Joris van der Gucht, founder and CEO at AI agent platform Ravical, feels the debate around AI has focussed too much on the replacement of employees instead of their empowerment. “From my perspective, the technology does not remove the human element, it changes where it sits,” he says. “For decades, professionals have spent huge amounts of time on routine administration. When AI takes that weight off, people can focus on what matters more: listening, analysing, advising, and building trust. Work becomes more human, not less.”

Joris also highlights AI’s potential as a coach for employees, placing it in what would otherwise be considered a thoroughly human role. The model here is to capture senior knowledge from across an organisation and embed it into a system accessible to junior staff. The result is the potential to learn faster and more effectively with users realising they are tapping into real world, real person knowledge and experience.
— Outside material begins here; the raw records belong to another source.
-- pv_equiv track=rewrite | github.com/lynever/prac_programmars | 프로그래머스/lv2/12914. 멀리 뛰기/멀리 뛰기.py | solution
-- ===== SOURCE A (Python) =====
-- from math import comb
--
-- def solution(n):
--     answer = 0
--     if n % 2 == 0:
--         for i in range(0, n // 2 + 1):
--             answer += comb(n - i, i)
--     else:
--         for i in range(0, n // 2 + 1):
--             answer += comb(n - i, i)
--     return answer % 1234567
-- ===== SOURCE B (Python) =====
-- def solution(n):
--     # number of ways = Fibonacci(n+1); compute it iteratively mod 1234567
--     if n < 0:
--         return 0
--     a, b = 0, 1
--     for _ in range(n):
--         a, b = b, (a + b) % 1234567
--     return b
-- ===== Notes on version B (the rewrite author's own statement) =====
-- stated objective: faster
-- what changed: Replaced the sum of binomial coefficients comb(n-i,i), each recomputed from scratch, by a single iterative Fibonacci recurrence whose state is kept reduced modulo the problem's constant, using the identity that the diagonal binomial sum equals a Fibonacci number.
import Mathlib
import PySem

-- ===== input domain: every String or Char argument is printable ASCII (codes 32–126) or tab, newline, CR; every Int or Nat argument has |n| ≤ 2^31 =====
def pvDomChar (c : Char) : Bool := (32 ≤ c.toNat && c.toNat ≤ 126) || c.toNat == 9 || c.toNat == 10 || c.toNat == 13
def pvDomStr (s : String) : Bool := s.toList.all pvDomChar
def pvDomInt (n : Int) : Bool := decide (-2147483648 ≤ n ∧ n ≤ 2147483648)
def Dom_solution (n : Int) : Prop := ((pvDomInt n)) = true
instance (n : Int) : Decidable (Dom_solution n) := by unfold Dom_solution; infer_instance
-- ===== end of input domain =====

-- B replaces A's quadratic sum of binomials by the linear Fibonacci recurrence mod 1234567 (faster).

-- ===== PORT A =====
-- math.comb(a, b) for 0 ≤ b ≤ a is Nat.choose; inside A's loop both arguments are nonnegative.
def solution (n : Int) : Int :=
  let answer : Int := 0
  let answer : Int :=
    if PySem.Int.mod n 2 == 0 then
      (PySem.List.pyRange 0 (PySem.Int.floordiv n 2 + 1) 1).foldl
        (fun acc i => acc + ((n - i).toNat.choose i.toNat : Int)) answer
    else
      (PySem.List.pyRange 0 (PySem.Int.floordiv n 2 + 1) 1).foldl
        (fun acc i => acc + ((n - i).toNat.choose i.toNat : Int)) answer
  PySem.Int.mod answer 1234567

-- ===== PORT B =====
def solution_alt (n : Int) : Int :=
  if n < 0 then 0
  else
    let p := (PySem.List.pyRange 0 n 1).foldl
      (fun (p : Int × Int) _ => (p.2, PySem.Int.mod (p.1 + p.2) 1234567)) (0, 1)
    p.2

-- ===== PRECONDITION & SPEC =====
def Spec_solution (n : Int) (out : Int) : Prop := out = solution_alt n
instance (n : Int) (out : Int) : Decidable (Spec_solution n out) := by unfold Spec_solution; infer_instance

-- ===== CLAIM (what is proved, stated in full; the proofs are below) =====
def Claim_equal_solution : Prop := ∀ (n : Int), Dom_solution n → Spec_solution n (solution n)

-- ===== LEMMAS AND PROOFS =====

-- The diagonal binomial sum is a Fibonacci number.
theorem sum_choose_diag (m : ℕ) :
    ∑ i ∈ Finset.range (m / 2 + 1), (m - i).choose i = Nat.fib (m + 1) := by
  rw [Nat.fib_succ_eq_sum_choose m,
      Finset.Nat.sum_antidiagonal_eq_sum_range_succ_mk (fun p : ℕ × ℕ => p.1.choose p.2) m]
  have hrefl : ∑ k ∈ Finset.range (m + 1), k.choose (m - k)
      = ∑ k ∈ Finset.range (m + 1), (m - k).choose k := by
    rw [← Finset.sum_range_reflect (fun k => (m - k).choose k) (m + 1)]
    refine Finset.sum_congr rfl ?_
    intro i hi
    simp only [Finset.mem_range] at hi
    congr 1
    omega
  rw [show m.succ = m + 1 from rfl, hrefl]
  refine Finset.sum_subset ?_ ?_
  · intro i hi
    simp only [Finset.mem_range] at hi ⊢
    omega
  · intro i hi hni
    simp only [Finset.mem_range] at hi hni
    exact Nat.choose_eq_zero_of_lt (by omega)

-- A's loop computes the diagonal binomial sum (as an Int), for nonnegative n.
theorem loopA (m : ℕ) :
    (PySem.List.pyRange 0 ((m : Int) / 2 + 1) 1).foldl
        (fun acc i => acc + (((m : Int) - i).toNat.choose i.toNat : Int)) 0
      = ((∑ i ∈ Finset.range (m / 2 + 1), (m - i).choose i : ℕ) : Int) := by
  have hdiv : (m : Int) / 2 = ((m / 2 : ℕ) : Int) := by omega
  rw [hdiv]
  have : ((m / 2 : ℕ) : Int) + 1 = ((m / 2 + 1 : ℕ) : Int) := by push_cast; ring
  rw [this, PySem.List.pyRange_zero_nat]
  induction (m / 2 + 1) with
  | zero => simp
  | succ k ih =>
    rw [List.range_succ, List.map_append, List.foldl_append, ih,
        Finset.sum_range_succ]
    simp only [List.map_cons, List.map_nil, List.foldl_cons, List.foldl_nil]
    have hc : (((m : Int) - (k : Int)).toNat.choose ((k : Int)).toNat : Int)
        = ((m - k).choose k : Int) := by
      by_cases h : k ≤ m
      · have h1 : ((m : Int) - (k : Int)).toNat = m - k := by omega
        rw [h1, Int.toNat_natCast]
      · have h1 : ((m : Int) - (k : Int)).toNat = 0 := by omega
        have h2 : (m - k).choose k = 0 := Nat.choose_eq_zero_of_lt (by omega)
        rw [h1, Int.toNat_natCast, h2, Nat.choose_eq_zero_of_lt (by omega)]
    rw [hc]
    push_cast
    ring

-- B's loop state after k iterations: the pair of consecutive Fibonacci residues.
theorem loopB (k : ℕ) :
    (List.range k).foldl
        (fun (p : Int × Int) _ => (p.2, PySem.Int.mod (p.1 + p.2) 1234567)) ((0 : Int), (1 : Int))
      = ((Nat.fib k : Int) % 1234567, (Nat.fib (k + 1) : Int) % 1234567) := by
  induction k with
  | zero => simp
  | succ k ih =>
    rw [List.range_succ, List.foldl_append, ih]
    simp only [List.foldl_cons, List.foldl_nil]
    rw [Prod.mk.injEq]
    refine ⟨rfl, ?_⟩
    rw [PySem.Int.mod_eq_emod_of_pos (by norm_num), ← Int.add_emod, Nat.fib_add_two]
    push_cast
    ring_nf

-- ===== VERDICT (by name: the statement is the Claim_ definition above) =====
theorem solution_spec : Claim_equal_solution := by
  intro n _
  show solution n = solution_alt n
  unfold solution solution_alt
  rcases lt_or_ge n 0 with hn | hn
  · -- n < 0: A's range is empty so the sum is 0, B returns 0 directly
    have hfd : PySem.Int.floordiv n 2 = n / 2 :=
      PySem.Int.floordiv_eq_ediv_of_pos (by norm_num)
    have he : PySem.List.pyRange 0 (n / 2 + 1) 1 = [] :=
      PySem.List.pyRange_one_eq_nil (by omega)
    simp only [hfd, he, List.foldl_nil, ite_self, if_pos hn]
    rw [PySem.Int.mod_eq_emod_of_pos (by norm_num)]
    norm_num
  · -- n = (m : ℕ)
    obtain ⟨m, rfl⟩ := Int.eq_ofNat_of_zero_le hn
    have hfd : PySem.Int.floordiv (m : Int) 2 = (m : Int) / 2 :=
      PySem.Int.floordiv_eq_ediv_of_pos (by norm_num)
    have hne : ¬ ((m : Int) < 0) := by omega
    simp only [hfd, hne, if_false]
    have hA : (if PySem.Int.mod (m : Int) 2 == 0 then
          (PySem.List.pyRange 0 ((m : Int) / 2 + 1) 1).foldl
            (fun acc i => acc + (((m : Int) - i).toNat.choose i.toNat : Int)) 0
        else
          (PySem.List.pyRange 0 ((m : Int) / 2 + 1) 1).foldl
            (fun acc i => acc + (((m : Int) - i).toNat.choose i.toNat : Int)) 0)
        = ((Nat.fib (m + 1) : ℕ) : Int) := by
      split_ifs <;> rw [loopA, sum_choose_diag]
    rw [hA, PySem.List.pyRange_zero_nat, List.foldl_map, loopB]
    show PySem.Int.mod ((Nat.fib (m + 1) : ℕ) : Int) 1234567 = (Nat.fib (m + 1) : Int) % 1234567
    rw [PySem.Int.mod_eq_emod_of_pos (by norm_num)]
“When firms use AI agents to handle the noise of communication, surface opportunities, or capture expertise, employees do not feel less human,” Joris asserts. “They feel relieved, more focused, and able to bring judgement and empathy to the forefront. The future of work is not human or AI. It is the right partnership between the two.”

Dr. Clare Walsh, director of education at the Insitute of Analytics (IoA), believes soft skills have never been more important or desirable than now in order to work with AI. “Cross functional teaming is profoundly challenging, and workflows that were once linear with a clear start and finish will become more iterative and circular in nature,” she says. “This demands excellent working relationships.”

If anything, an increasing role of technology in the workplace serves to emphasise where and how the human element is most important. It becomes clearer how the workplace needs to be human to operate, for employees to share ideas, realise significant moments, celebrate, and move those important points forward.

“AI does not have the power to destroy the quality of the working day on its own. You have to set up the conditions to make that the outcome. It is a piece of technology that enables new ways of working, and if you choose to adopt the most limited uses, then of course it will erode the working environment. But there are ways to use this technology imaginatively to rethink how you carry out your work and enhance performance for everyone.” – Dr. Clare Walsh, director of education, Institute of Analytics

Most important is that employers should be in charge of their workplace not technology. “AI does not have the power to destroy the quality of the working day on its own,” says Dr. Walsh. “You have to set up the conditions to make that the outcome. It is a piece of technology that enables new ways of working, and if you choose to adopt the most limited uses, then of course it will erode the working environment. But there are ways to use this technology imaginatively to rethink how you carry out your work and enhance performance for everyone.”